4(c)               Three principal agreements related to a note program for First Tennessee Bank National Association (the “Bank”): (i) form of Distribution Agreement dated February 18, 2005 among the registrant, the Bank, and the agents therein named; (ii) form of Fiscal and Paying Agency Agreement dated as of February 18, 2005 between the Bank and JPMorgan Chase Bank, National Association; and (iii) form of Interest Calculation Agreement dated as of February 18, 2005 between the Bank and JPMorgan Chase Bank, National Association.

 


SIGNATURES

 

 

Pursuant to the requirements of the Securities Exchange Act of 1934, the registrant has duly caused this report to be signed on its behalf by the undersigned hereunto duly authorized.

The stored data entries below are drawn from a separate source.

lemma pvMain (t f rp : List Char) (hf : f ≠ []) :
    ∀ d i b fuelA fuelB, t.length - i ≤ d →
      t.length - i ≤ fuelA → t.length - i ≤ fuelB →
      (pvLoopA t f rp fuelA i b []).flatten = (pvLoopB t f rp fuelB i b []).flatten := by
  have hfl : 0 < f.length := List.length_pos_iff.mpr hf
  intro d
  induction d with
  | zero =>
    intro i b fuelA fuelB hd h1 h2
    have hi : ¬ i < t.length := by omega
    rw [pvLoopA_stop _ _ _ _ _ _ hi _, pvLoopB_stop _ _ _ _ _ _ hi _]
  | succ d ih =>
    intro i b fuelA fuelB hd h1 h2
    by_cases hi : i < t.length
    case neg => rw [pvLoopA_stop _ _ _ _ _ _ hi _, pvLoopB_stop _ _ _ _ _ _ hi _]
    have hil : i ≤ t.length := le_of_lt hi
    obtain ⟨mB, rfl⟩ : ∃ m, fuelB = m + 1 := by
      cases fuelB with
      | zero => omega
      | succ m => exact ⟨m, rfl⟩
    -- tail: no quote ahead and (out of string) no match ahead: A copies the rest of the text
    have tail : ∀ b', (∀ k, i ≤ k → k < t.length →
          ¬ t[k]? = some '"' ∧ (b' = false → ¬ f <+: t.drop k)) →
        (pvLoopA t f rp fuelA i b' []).flatten
          = ([] ++ [PySem.List.slice t (some ((i : Int))) none]).flatten := by
      intro b' hcond
      rw [pvA_scan t f rp hf (t.length - i) i t.length b' fuelA 0 (by omega) (le_refl _) hcond h1 (by omega)]
      rw [pvLoopA_stop _ _ _ _ _ _ (by omega) 0]
      rw [PySem.List.slice_from t (by exact_mod_cast Int.natCast_nonneg i)]
      have htk : (t.drop i).take (t.length - i) = t.drop i :=
        List.take_of_length_le (by rw [List.length_drop])
      simp [htk]
    -- quote: the next event ahead is a quote at Q: A scans to it, toggles, and both recurse
    have quote : ∀ b', ∀ hq : PySem.Chars.findFrom t ['"'] (i : Int) ≠ -1,
        (∀ k, i ≤ k → k < (PySem.Chars.findFrom t ['"'] (i : Int)).toNat →
          ¬ t[k]? = some '"' ∧ (b' = false → ¬ f <+: t.drop k)) →
        (pvLoopA t f rp fuelA i b' []).flatten
          = PySem.List.slice t (some ((i : Int))) (some (PySem.Chars.findFrom t ['"'] (i : Int) + 1))
            ++ (pvLoopB t f rp mB ((PySem.Chars.findFrom t ['"'] (i : Int)).toNat + 1) (!b') []).flatten := by
      intro b' hq hcond
      obtain ⟨hiq, hqlt, hqcast, hqpre, hqmin⟩ := pvFindFacts t ['"'] (by simp) i hil hq
      have hquote : t[(PySem.Chars.findFrom t ['"'] (i : Int)).toNat] = '"' := by
        have hs := (pvSingletonPrefix t _ '"').mp hqpre
        rw [List.getElem?_eq_getElem hqlt] at hs
        exact Option.some.inj hs
      rw [pvA_scan t f rp hf ((PySem.Chars.findFrom t ['"'] (i : Int)).toNat - i) i
        (PySem.Chars.findFrom t ['"'] (i : Int)).toNat b' fuelA
        (t.length - (PySem.Chars.findFrom t ['"'] (i : Int)).toNat) (by omega) (le_of_lt hqlt)
        hcond h1 (by omega)]
      rw [pvA_step_quote t f rp _ hqlt hquote b' hf _
        (t.length - ((PySem.Chars.findFrom t ['"'] (i : Int)).toNat + 1)) (by omega) (by omega)]
      rw [ih ((PySem.Chars.findFrom t ['"'] (i : Int)).toNat + 1) (!b') _ mB (by omega) (by omega) (by omega)]
      have hcast1 : PySem.Chars.findFrom t ['"'] (i : Int) + 1
          = (((PySem.Chars.findFrom t ['"'] (i : Int)).toNat + 1 : Nat) : Int) := by omega
      rw [hcast1, PySem.List.slice_natCast, pvTakeSplit t i _ hiq hqlt, hquote]
      simp
    cases b with
    | true =>
      simp only [pvLoopB, if_pos hi, if_pos trivial]
      by_cases hq : PySem.Chars.findFrom t ['"'] (i : Int) = -1
      · rw [if_pos hq]
        apply tail true
        intro k hk1 hk2
        refine ⟨fun hce => pvNoOccAll t ['"'] i hil hq k hk1 ((pvSingletonPrefix t k '"').mpr hce), by simp⟩
      · rw [if_neg hq, pvLoopB_acc]
        rw [quote true hq ?_]
        · simp
        · intro k hk1 hk2
          obtain ⟨hiq, hqlt, hqcast, hqpre, hqmin⟩ := pvFindFacts t ['"'] (by simp) i hil hq
          refine ⟨fun hce => hqmin k hk1 hk2 ((pvSingletonPrefix t k '"').mpr hce), by simp⟩
    | false =>
      simp only [pvLoopB, if_pos hi, Bool.false_eq_true, if_false]
      by_cases hc1 : PySem.Chars.findFrom t f (i : Int) ≠ -1 ∧
          (PySem.Chars.findFrom t ['"'] (i : Int) = -1 ∨
           PySem.Chars.findFrom t f (i : Int) < PySem.Chars.findFrom t ['"'] (i : Int))
      · rw [if_pos hc1, pvLoopB_acc]
        obtain ⟨hif, hflt, hfcast, hfpre, hfmin⟩ := pvFindFacts t f hf i hil hc1.1
        have hnoq : ∀ k, i ≤ k → k ≤ (PySem.Chars.findFrom t f (i : Int)).toNat →
            ¬ ['"'] <+: t.drop k := by
          intro k hk1 hk2
          rcases hc1.2 with hqe | hlt
          · exact pvNoOccAll t ['"'] i hil hqe k hk1
          · have hqne : PySem.Chars.findFrom t ['"'] (i : Int) ≠ -1 := by omega
            obtain ⟨hiq, hqlt, hqcast, hqpre, hqmin⟩ := pvFindFacts t ['"'] (by simp) i hil hqne
            exact hqmin k hk1 (by omega)
        have hnq : ¬ t[(PySem.Chars.findFrom t f (i : Int)).toNat] = '"' :=
          pvNotQuote t _ hflt (hnoq _ hif (le_refl _))
        have hfend : (PySem.Chars.findFrom t f (i : Int)).toNat + f.length ≤ t.length := by
          have hle := hfpre.length_le
          rw [List.length_drop] at hle
          omega
        rw [pvA_scan t f rp hf ((PySem.Chars.findFrom t f (i : Int)).toNat - i) i
          (PySem.Chars.findFrom t f (i : Int)).toNat false fuelA
          (t.length - (PySem.Chars.findFrom t f (i : Int)).toNat) (by omega) (le_of_lt hflt)
          (fun k hk1 hk2 => ⟨fun hce => hnoq k hk1 (by omega) ((pvSingletonPrefix t k '"').mpr hce),
            fun _ => hfmin k hk1 hk2⟩) h1 (by omega)]
        rw [pvA_step_match t f rp hf _ hflt hnq hfpre _
          (t.length - ((PySem.Chars.findFrom t f (i : Int)).toNat + f.length)) (by omega) (by omega)]
        rw [ih ((PySem.Chars.findFrom t f (i : Int)).toNat + f.length) false _ mB (by omega) (by omega) (by omega)]
        have hsl : PySem.List.slice t (some ((i : Int))) (some (PySem.Chars.findFrom t f (i : Int)))
            = (t.drop i).take ((PySem.Chars.findFrom t f (i : Int)).toNat - i) := by
          rw [← hfcast, PySem.List.slice_natCast]
          norm_cast
        simp [hsl]
      · rw [if_neg hc1]
        by_cases hq : PySem.Chars.findFrom t ['"'] (i : Int) ≠ -1
        · rw [if_pos hq, pvLoopB_acc]
          obtain ⟨hiq, hqlt, hqcast, hqpre, hqmin⟩ := pvFindFacts t ['"'] (by simp) i hil hq
          have hnomatch : ∀ k, i ≤ k → k < (PySem.Chars.findFrom t ['"'] (i : Int)).toNat →
              ¬ f <+: t.drop k := by
            by_cases hfq : PySem.Chars.findFrom t f (i : Int) = -1
            · intro k hk1 _
              exact pvNoOccAll t f i hil hfq k hk1
            · have hge : ¬ (PySem.Chars.findFrom t ['"'] (i : Int) = -1 ∨
                  PySem.Chars.findFrom t f (i : Int) < PySem.Chars.findFrom t ['"'] (i : Int)) :=
                fun h => hc1 ⟨hfq, h⟩
              obtain ⟨hif, hflt, hfcast, hfpre, hfmin⟩ := pvFindFacts t f hf i hil hfq
              intro k hk1 hk2
              exact hfmin k hk1 (by omega)
          rw [quote false hq (fun k hk1 hk2 =>
            ⟨fun hce => hqmin k hk1 hk2 ((pvSingletonPrefix t k '"').mpr hce),
             fun _ => hnomatch k hk1 hk2⟩)]
          simp
        · rw [if_neg hq]
          replace hq := not_not.mp hq
          have hfq : PySem.Chars.findFrom t f (i : Int) = -1 := by
            by_contra hfne
            exact hc1 ⟨hfne, Or.inl hq⟩
          apply tail false
          intro k hk1 hk2
          exact ⟨fun hce => pvNoOccAll t ['"'] i hil hq k hk1 ((pvSingletonPrefix t k '"').mpr hce),
                 fun _ => pvNoOccAll t f i hil hfq k hk1⟩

FIRST HORIZON NATIONAL CORPORATION

By: __/s/ Marlin L. Mosby III______________________ Date: February 24, 2005 Name: Marlin L. Mosby III Title: Executive Vice President and Chief Financial Officer


Exhibit Index

 

The following exhibits are filed pursuant to Item 601(b) of Regulation S-K.

 

Exhibit #        Description   

4(c)               Three principal agreements related to a note program for First Tennessee Bank National Association (the “Bank”): (i) form of Distribution Agreement dated February 18, 2005 among the registrant, the Bank, and the agents therein named; (ii) form of Fiscal and Paying Agency Agreement dated as of February 18, 2005 between the Bank and JPMorgan Chase Bank, National Association; and (iii) form of Interest Calculation Agreement dated as of February 18, 2005 between the Bank and JPMorgan Chase Bank, National Association.